Crowd collected dataset
We created a feature for our users to label their data. It allowed enrolled users to receive a push notification each time an air quality event was detected. The push notification opens up Foobot mobile app where users were able to choose the action that was carried on, or to enter free text.
The detection of an event, meaning the kind sensor deviation that constitute it, and the timing to trigger a push notification to a user is a topic on its own. It took us several iterations to maximize the number of responses and to avoid bothering users for non-event, or for events that happened too long ago and that they couldn’t to identify anymore.
Thanks to this feature and the users enrolled we were able to collects tens of thousands of labeled events.
Now let’s introduce some basic techniques for data segmentation and classification we used to visualize labeled air quality events.

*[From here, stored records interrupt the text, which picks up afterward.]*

theorem inner_loop (grid : List String) (H W r : Nat) (hrH : r ≠ H - 1)
    (m : List Int) (hm : m.length = W) :
    ∀ (n c : Nat) (dp : List (List Int)) (fin : Int),
      c + n = W → r + 1 < dp.length → (dp.getD (r + 1) []).length = W →
      ((List.range' c n).foldl (pvCell grid H W r) (dp, fin)).1.length = dp.length ∧
      (∀ r', r' ≠ r + 1 →
        ((List.range' c n).foldl (pvCell grid H W r) (dp, fin)).1.getD r' [] = dp.getD r' []) ∧
      (((List.range' c n).foldl (pvCell grid H W r) (dp, fin)).1.getD (r + 1) []).length = W ∧
      ((List.range' c n).foldl (pvCell grid H W r) (dp, fin)).2
          + pvDot (((List.range' c n).foldl (pvCell grid H W r) (dp, fin)).1.getD (r + 1) []) m
        = fin + pvDot (dp.getD (r + 1) []) m
          + pvDot ((dp.getD r []).drop c) ((pvBStep grid W r m).drop c) := by
  intro n
  induction n with
  | zero =>
    intro c dp fin hcw hdp hlen
    have hd : (pvBStep grid W r m).drop c = [] := by
      apply List.drop_of_length_le; rw [pvBStep_length]; omega
    refine ⟨rfl, fun _ _ => rfl, hlen, ?_⟩
    show fin + pvDot (dp.getD (r + 1) []) m
        = fin + pvDot (dp.getD (r + 1) []) m
          + pvDot ((dp.getD r []).drop c) ((pvBStep grid W r m).drop c)
    rw [hd, pvDot_nil_right]; ring
  | succ k ih =>
    intro c dp fin hcw hdp hlen
    have hc : c < W := by omega
    rw [List.range'_succ, List.foldl_cons]
    obtain ⟨h1, h2, h3, h4⟩ := cell_step grid H W r c hrH hc m hm dp fin hdp hlen
    obtain ⟨g1, g2, g3, g4⟩ := ih (c + 1) (pvCell grid H W r (dp, fin) c).1
      (pvCell grid H W r (dp, fin) c).2 (by omega) (by omega) h3
    simp only [Prod.mk.eta] at g1 g2 g3 g4
    have hrr : (pvCell grid H W r (dp, fin) c).1.getD r [] = dp.getD r [] :=
      h2 r (by omega)
    rw [hrr] at g4
    have hd := pvDot_drop_succ (dp.getD r []) (pvBStep grid W r m) c
      (by rw [pvBStep_length]; omega)
    exact ⟨by rw [g1, h1], fun r' hr' => (g2 r' hr').trans (h2 r' hr'), g3,
      by rw [hd]; omega⟩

The dataset that is used for the purpose of this article is a subset of Foobot full dataset. It contains extracted features from sensor data time series and other continuous and categorical features, as well as associated tags given by users. These labels will be, used as classes to train a classifier. Selected samples are from devices and users located in the US and Europe.
For the sake of simplicity and readability we’ll only detail 3 specific labels, though we have proven our method to work with quite a few others:
- Cooking consequence of a cooking action. This is one of the most common source of indoor air pollution. It is quite challenging to detect accurately because of the variety of event types it amalgamates. eg: frying, oven cooking, steaming.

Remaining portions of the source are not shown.